Politics
Ponte Brings Record of Reform to City's Prison System
New York City Mayor Bill de Blasio announced appointments for several key criminal justice agencies today--likening his selections to a "dream team"--a term he's used to describe several other appointments to his administration thus far. The mayor's appointments included Joseph Ponte as commissioner of the Department of Corrections; Ana Bermudez as commissioner of the Department of Probation; Elizabeth Glazer as director of the Mayor's Office of Criminal Justice; and Vincent Schiraldi as senior adviser to the Mayor's Office of Criminal Justice.
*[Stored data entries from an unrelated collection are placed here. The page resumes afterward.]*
-- pv_equiv track=rewrite | github.com/bookbot-kids/speechline | speechline/utils/aligner.py | generate_partitions
-- ===== SOURCE A (Python) =====
-- from itertools import combinations
-- from typing import Callable, Dict, List, Optional, Tuple, Union
--
-- def generate_partitions(lst: List, n: int) -> List[List[List]]:
--     """
--     Generate all possible `n` consecutive partitions.
--     Source: [StackOverflow](https://stackoverflow.com/a/73356868).
--
--     Args:
--         lst (List):
--             List to be partitioned.
--         n (int):
--             Number of partitions to generate.
--
--     Returns:
--         List[List[List]]:
--             List of all possible list of segments.
--     """
--     result = []
--     for indices in combinations(range(1, len(lst)), n - 1):
--         splits = []
--         start = 0
--         for stop in indices:
--             splits.append(lst[start:stop])
--             start = stop
--         splits.append(lst[start:])
--         result.append(splits)
--     return result
-- ===== SOURCE B (Python) =====
-- from typing import List
--
--
-- def generate_partitions(lst: List, n: int) -> List[List[List]]:
--     """Recursive decomposition: pick the first segment's cut point, recurse on the rest."""
--     if n < 1:
--         return []
--     def go(rest, k):
--         if k == 1:
--             return [[rest]]
--         return [[rest[:i]] + tail
--                 for i in range(1, len(rest) - (k - 1) + 1)
--                 for tail in go(rest[i:], k - 1)]
--     return go(lst, n)
-- ===== Notes on version B (the rewrite author's own statement) =====
-- stated objective: alternative
-- what changed: Replaces the combinations-of-cut-indices enumeration with a direct recursion that picks the first segment's length and recurses on the remaining suffix with one fewer part.
import Mathlib
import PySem

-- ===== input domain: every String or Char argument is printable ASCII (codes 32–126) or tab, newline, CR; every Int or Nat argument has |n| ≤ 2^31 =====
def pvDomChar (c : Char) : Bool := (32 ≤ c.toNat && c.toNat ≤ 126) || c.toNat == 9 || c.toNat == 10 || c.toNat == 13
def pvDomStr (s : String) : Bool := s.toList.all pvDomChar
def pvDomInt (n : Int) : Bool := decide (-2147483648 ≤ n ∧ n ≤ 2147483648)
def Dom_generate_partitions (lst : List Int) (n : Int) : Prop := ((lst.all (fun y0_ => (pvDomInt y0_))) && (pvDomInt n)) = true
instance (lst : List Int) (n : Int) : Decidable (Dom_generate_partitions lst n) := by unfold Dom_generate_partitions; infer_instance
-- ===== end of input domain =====

-- B replaces A's combinations-of-cut-indices enumeration with a recursion on the
-- number of parts (first segment length, then recurse on the suffix): alternative algorithm, same cost.


-- ===== PORT A =====
-- itertools.combinations(xs, r) in lexicographic order
def pvCombos : List Int → Nat → List (List Int)
  | _, 0 => [[]]
  | [], _ + 1 => []
  | x :: xs, r + 1 => (pvCombos xs r).map (x :: ·) ++ pvCombos xs (r + 1)

-- the inner loop of A: splits = []; start = 0; for stop in indices: …; splits.append(lst[start:])
def pvSplits (lst : List Int) (indices : List Int) : List (List Int) :=
  let st := indices.foldl
    (fun (p : List (List Int) × Int) stop =>
      (p.1 ++ [PySem.List.slice lst (some p.2) (some stop)], stop)) ([], 0)
  st.1 ++ [PySem.List.slice lst (some st.2) none]

-- (n-1).toNat: Python raises ValueError for n < 1; such n are outside Pre_generate_partitions
def generate_partitions (lst : List Int) (n : Int) : List (List (List Int)) :=
  (pvCombos (PySem.List.pyRange 1 (lst.length : Int) 1) (n - 1).toNat).foldl
    (fun result indices => result ++ [pvSplits lst indices]) []

-- ===== PORT B =====
-- go(rest, k) of Source B, recursion on the part count k (0 is never reached from n ≥ 1)
def pvGo : Nat → List Int → List (List (List Int))
  | 0, _ => []
  | 1, rest => [[rest]]
  | k + 2, rest =>
    (PySem.List.pyRange 1 ((rest.length : Int) - (k + 1) + 1) 1).flatMap fun i =>
      (pvGo (k + 1) (PySem.List.slice rest (some i) none)).map
        (fun tail => PySem.List.slice rest none (some i) :: tail)

def generate_partitions_alt (lst : List Int) (n : Int) : List (List (List Int)) :=
  if n < 1 then [] else pvGo n.toNat lst

-- ===== PRECONDITION & SPEC =====
-- Pre_ excludes n < 1, on which Python A raises ValueError (combinations with negative r).
def Pre_generate_partitions (lst : List Int) (n : Int) : Prop := 1 ≤ n
instance (lst : List Int) (n : Int) : Decidable (Pre_generate_partitions lst n) := by
  unfold Pre_generate_partitions; infer_instance
def pvWitness_generate_partitions : List Int × Int := ([1, 2, 3], 2)

def Spec_generate_partitions (lst : List Int) (n : Int) (out : List (List (List Int))) : Prop := out = generate_partitions_alt lst n
instance (lst : List Int) (n : Int) (out : List (List (List Int))) : Decidable (Spec_generate_partitions lst n out) := by unfold Spec_generate_partitions; infer_instance

-- ===== CLAIM (what is proved, stated in full; the proofs are below) =====
def Claim_equal_generate_partitions : Prop := ∀ (lst : List Int) (n : Int), Dom_generate_partitions lst n → Pre_generate_partitions lst n → Spec_generate_partitions lst n (generate_partitions lst n)

-- ===== LEMMAS AND PROOFS =====

-- clean form of A's inner loop: cut lst at absolute indices, starting from offset s
def pvCuts (lst : List Int) : Int → List Int → List (List Int)
  | s, [] => [PySem.List.slice lst (some s) none]
  | s, j :: js => PySem.List.slice lst (some s) (some j) :: pvCuts lst j js

theorem pvFoldl_append_map {α β : Type} (f : α → β) :
    ∀ (l : List α) (acc : List β),
      l.foldl (fun r x => r ++ [f x]) acc = acc ++ l.map f := by
  intro l
  induction l with
  | nil => intro acc; simp
  | cons x xs ih => intro acc; simp [List.foldl, ih]

theorem pvFlatMap_congr {α β : Type} {l : List α} {f g : α → List β}
    (h : ∀ x ∈ l, f x = g x) : l.flatMap f = l.flatMap g := by
  induction l with
  | nil => rfl
  | cons x xs ih =>
    simp only [List.flatMap_cons]
    rw [h x (by simp), ih (fun y hy => h y (by simp [hy]))]

theorem pvSplits_aux (lst : List Int) :
    ∀ (indices : List Int) (acc : List (List Int)) (s : Int),
      (let st := indices.foldl
          (fun (p : List (List Int) × Int) stop =>
            (p.1 ++ [PySem.List.slice lst (some p.2) (some stop)], stop)) (acc, s)
       st.1 ++ [PySem.List.slice lst (some st.2) none]) = acc ++ pvCuts lst s indices := by
  intro indices
  induction indices with
  | nil => intro acc s; simp [pvCuts]
  | cons j js ih =>
    intro acc s
    simp only [List.foldl_cons]
    rw [ih (acc ++ [PySem.List.slice lst (some s) (some j)]) j]
    simp [pvCuts]

theorem pvSplits_eq_cuts (lst : List Int) (indices : List Int) :
    pvSplits lst indices = pvCuts lst 0 indices := by
  unfold pvSplits
  simpa using pvSplits_aux lst indices [] 0

theorem pvCombos_mem_subset : ∀ (xs : List Int) (k : Nat) (js : List Int),
    js ∈ pvCombos xs k → ∀ j ∈ js, j ∈ xs := by
  intro xs
  induction xs with
  | nil =>
    intro k js h j hj
    cases k with
    | zero => simp [pvCombos] at h; subst h; simp at hj
    | succ k => simp [pvCombos] at h
  | cons x xs ih =>
    intro k js h j hj
    cases k with
    | zero => simp [pvCombos] at h; subst h; simp at hj
    | succ k =>
      simp only [pvCombos, List.mem_append, List.mem_map] at h
      rcases h with ⟨js', hjs', rfl⟩ | h
      · rcases List.mem_cons.mp hj with rfl | hj'
        · exact List.mem_cons_self
        · exact List.mem_cons_of_mem _ (ih k js' hjs' j hj')
      · exact List.mem_cons_of_mem _ (ih (k + 1) js h j hj)

theorem pvCombos_map (f : Int → Int) : ∀ (xs : List Int) (k : Nat),
    pvCombos (xs.map f) k = (pvCombos xs k).map (List.map f) := by
  intro xs
  induction xs with
  | nil => intro k; cases k <;> simp [pvCombos]
  | cons x xs ih =>
    intro k
    cases k with
    | zero => simp [pvCombos]
    | succ k =>
      simp only [List.map_cons, pvCombos, ih, List.map_append, List.map_map]
      rfl

theorem pvCombos_nil_of_short : ∀ (xs : List Int) (k : Nat),
    xs.length < k → pvCombos xs k = [] := by
  intro xs
  induction xs with
  | nil =>
    intro k hk
    cases k with
    | zero => omega
    | succ k => rfl
  | cons x xs ih =>
    intro k hk
    cases k with
    | zero => omega
    | succ k =>
      simp only [List.length_cons] at hk
      simp [pvCombos, ih k (by omega), ih (k + 1) (by omega)]

theorem pvCombos_range_split (k : Nat) : ∀ (m : Nat) (a b : Int), (b - a).toNat = m →
    pvCombos (PySem.List.pyRange a b 1) (k + 1)
      = (PySem.List.pyRange a b 1).flatMap
          (fun i => (pvCombos (PySem.List.pyRange (i + 1) b 1) k).map (i :: ·)) := by
  intro m
  induction m with
  | zero =>
    intro a b hm
    rw [PySem.List.pyRange_one_eq_nil (by omega)]
    rfl
  | succ m ih =>
    intro a b hm
    rw [PySem.List.pyRange_one_cons (by omega)]
    simp only [pvCombos, List.flatMap_cons]
    rw [ih (a + 1) b (by omega)]

theorem pvRange_shift (a b i : Int) :
    PySem.List.pyRange (a + i) (b + i) 1 = (PySem.List.pyRange a b 1).map (· + i) := by
  rw [PySem.List.pyRange_one, PySem.List.pyRange_one, List.map_map]
  have h : b + i - (a + i) = b - a := by ring
  rw [h]
  apply List.map_congr_left
  intro k _
  simp [Function.comp]
  ring

theorem pvCuts_shift (lst : List Int) : ∀ (js : List Int) (s i : Int),
    0 ≤ s → 0 ≤ i → (∀ j ∈ js, 0 ≤ j) →
    pvCuts lst (s + i) (js.map (· + i)) = pvCuts (lst.drop i.toNat) s js := by
  intro js
  induction js with
  | nil =>
    intro s i hs hi _
    simp only [List.map_nil, pvCuts]
    rw [PySem.List.slice_from _ (by omega), PySem.List.slice_from _ hs, List.drop_drop]
    have e : (s + i).toNat = i.toNat + s.toNat := by omega
    rw [e]
  | cons j js ih =>
    intro s i hs hi hmem
    have hj : 0 ≤ j := hmem j (by simp)
    simp only [List.map_cons, pvCuts]
    rw [PySem.List.slice_toNat _ (by omega) (by omega), PySem.List.slice_toNat _ hs hj,
      List.drop_drop, ih j i hj hi (fun y hy => hmem y (by simp [hy]))]
    have e : (s + i).toNat = i.toNat + s.toNat := by omega
    have e2 : (j + i).toNat - (i.toNat + s.toNat) = j.toNat - s.toNat := by omega
    rw [e, e2]

theorem pvMain : ∀ (k : Nat) (lst : List Int),
    pvGo (k + 1) lst
      = (pvCombos (PySem.List.pyRange 1 (lst.length : Int) 1) k).map (pvCuts lst 0) := by
  intro k
  induction k with
  | zero =>
    intro lst
    simp only [pvGo, pvCombos, List.map_cons, List.map_nil, pvCuts]
    rw [PySem.List.slice_from _ (by omega)]
    simp
  | succ k ih =>
    intro lst
    have hL : (0 : Int) ≤ (lst.length : Int) := by positivity
    set L : Int := (lst.length : Int) with hLdef
    by_cases hsmall : L - k ≤ 1
    · -- both sides empty
      have hlhs : pvGo (k + 1 + 1) lst = [] := by
        show (PySem.List.pyRange 1 (L - (k + 1) + 1) 1).flatMap _ = []
        rw [PySem.List.pyRange_one_eq_nil (by omega)]
        rfl
      rw [hlhs, pvCombos_nil_of_short _ (k + 1) (by rw [PySem.List.length_pyRange_one]; omega)]
      rfl
    · rw [not_le] at hsmall
      -- rewrite RHS
      rw [pvCombos_range_split k (L - 1).toNat 1 L (by omega),
        PySem.List.pyRange_one_append 1 (L - k) L (by omega) (by omega),
        List.flatMap_append]
      have htail : (PySem.List.pyRange (L - k) L 1).flatMap
          (fun i => (pvCombos (PySem.List.pyRange (i + 1) L 1) k).map (i :: ·)) = [] := by
        rcases Nat.eq_zero_or_pos k with hk0 | hkpos
        · subst hk0
          rw [PySem.List.pyRange_one_eq_nil (by omega)]
          rfl
        · apply List.flatMap_eq_nil_iff.mpr
          intro i hi
          rw [PySem.List.mem_pyRange_one] at hi
          rw [pvCombos_nil_of_short _ k (by rw [PySem.List.length_pyRange_one]; omega)]
          rfl
      rw [htail, List.append_nil, List.map_flatMap]
      show (PySem.List.pyRange 1 (L - (k + 1) + 1) 1).flatMap _ = _
      have hb : L - (k + 1) + 1 = L - k := by ring
      rw [hb]
      apply pvFlatMap_congr
      intro i hi
      rw [PySem.List.mem_pyRange_one] at hi
      obtain ⟨hi1, hi2⟩ := hi
      have hi0 : 0 ≤ i := by omega
      have hiL : i ≤ L := by omega
      -- LHS term
      rw [PySem.List.slice_from _ hi0, ih (lst.drop i.toNat)]
      have hlen : ((lst.drop i.toNat).length : Int) = L - i := by
        simp [List.length_drop]; omega
      rw [hlen]
      -- RHS term
      have hr : PySem.List.pyRange (i + 1) L 1 = (PySem.List.pyRange 1 (L - i) 1).map (· + i) := by
        have : PySem.List.pyRange (i + 1) L 1 = PySem.List.pyRange (1 + i) (L - i + i) 1 := by
          congr 1 <;> ring
        rw [this, pvRange_shift]
      rw [hr, pvCombos_map]
      simp only [List.map_map]
      apply List.map_congr_left
      intro js hjs
      have hjs0 : ∀ j ∈ js, 0 ≤ j := by
        intro j hj
        have := pvCombos_mem_subset _ _ _ hjs j hj
        rw [PySem.List.mem_pyRange_one] at this
        omega
      simp only [Function.comp_apply]
      show PySem.List.slice lst none (some i) :: pvCuts (lst.drop i.toNat) 0 js
          = pvCuts lst 0 (i :: js.map (· + i))
      simp only [pvCuts]
      rw [PySem.List.slice_to _ hi0]
      have hsh : pvCuts lst i (js.map (· + i)) = pvCuts (lst.drop i.toNat) 0 js := by
        have := pvCuts_shift lst js 0 i le_rfl hi0 hjs0
        rwa [zero_add] at this
      rw [hsh]
      congr 1
      rw [PySem.List.slice_zero_start, PySem.List.slice_to _ hi0]

-- ===== VERDICT (by name: the statement is the Claim_ definition above) =====
theorem generate_partitions_spec : Claim_equal_generate_partitions := by
  intro lst n _ hn
  unfold Pre_generate_partitions at hn
  unfold Spec_generate_partitions generate_partitions generate_partitions_alt
  rw [if_neg (by omega)]
  have hk : n.toNat = (n - 1).toNat + 1 := by omega
  rw [hk, pvMain, pvFoldl_append_map, List.nil_append]
  apply List.map_congr_left
  intro js _
  exact pvSplits_eq_cuts lst js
While the latter three are all veterans of the city and state's criminal justice system, Ponte, the newcomer from New England, is particularly intriguing. Ponte served in the exact same capacity in Maine and has been widely hailed for helping overhaul the state's prison system, which had previously been plagued by inmate suicides, hunger strikes, inmate assaults on guards, guard assaults on inmates and unexplained inmate deaths. A former warden, Ponte focused on the Special Management Unit, more commonly known as solitary confinement, reducing the number of prisoners in the unit by almost 60 percent, in part by ordering that inmates not be placed in isolation longer than 72 hours without his personal approval, but also by requiring guards to use “informal sanctions” to discipline unruly prisoners, like taking away commissary or recreation privileges, as alternatives to solitary.
Ponte also helped bring spending under control, stablizing Maine's corrections budget by reducing guard overtime expenses by 2.4 million, and reducing medical overspending for the prison system. Those qualifications should be music to the ears of de Blasio and his Budget Director Dean Fuleihan, considering that the city spends an average of $167,731 per inmate, according to a recent study by the Independent Budget Office.
While Ponte has said in the past that he encountered some resistance to these sweeping reforms while in Maine, it is safe to say that he is coming into a more welcoming environment, as the state has already begun moving towards revamping the use of solitary confinement, the largest prison system in the country to do so.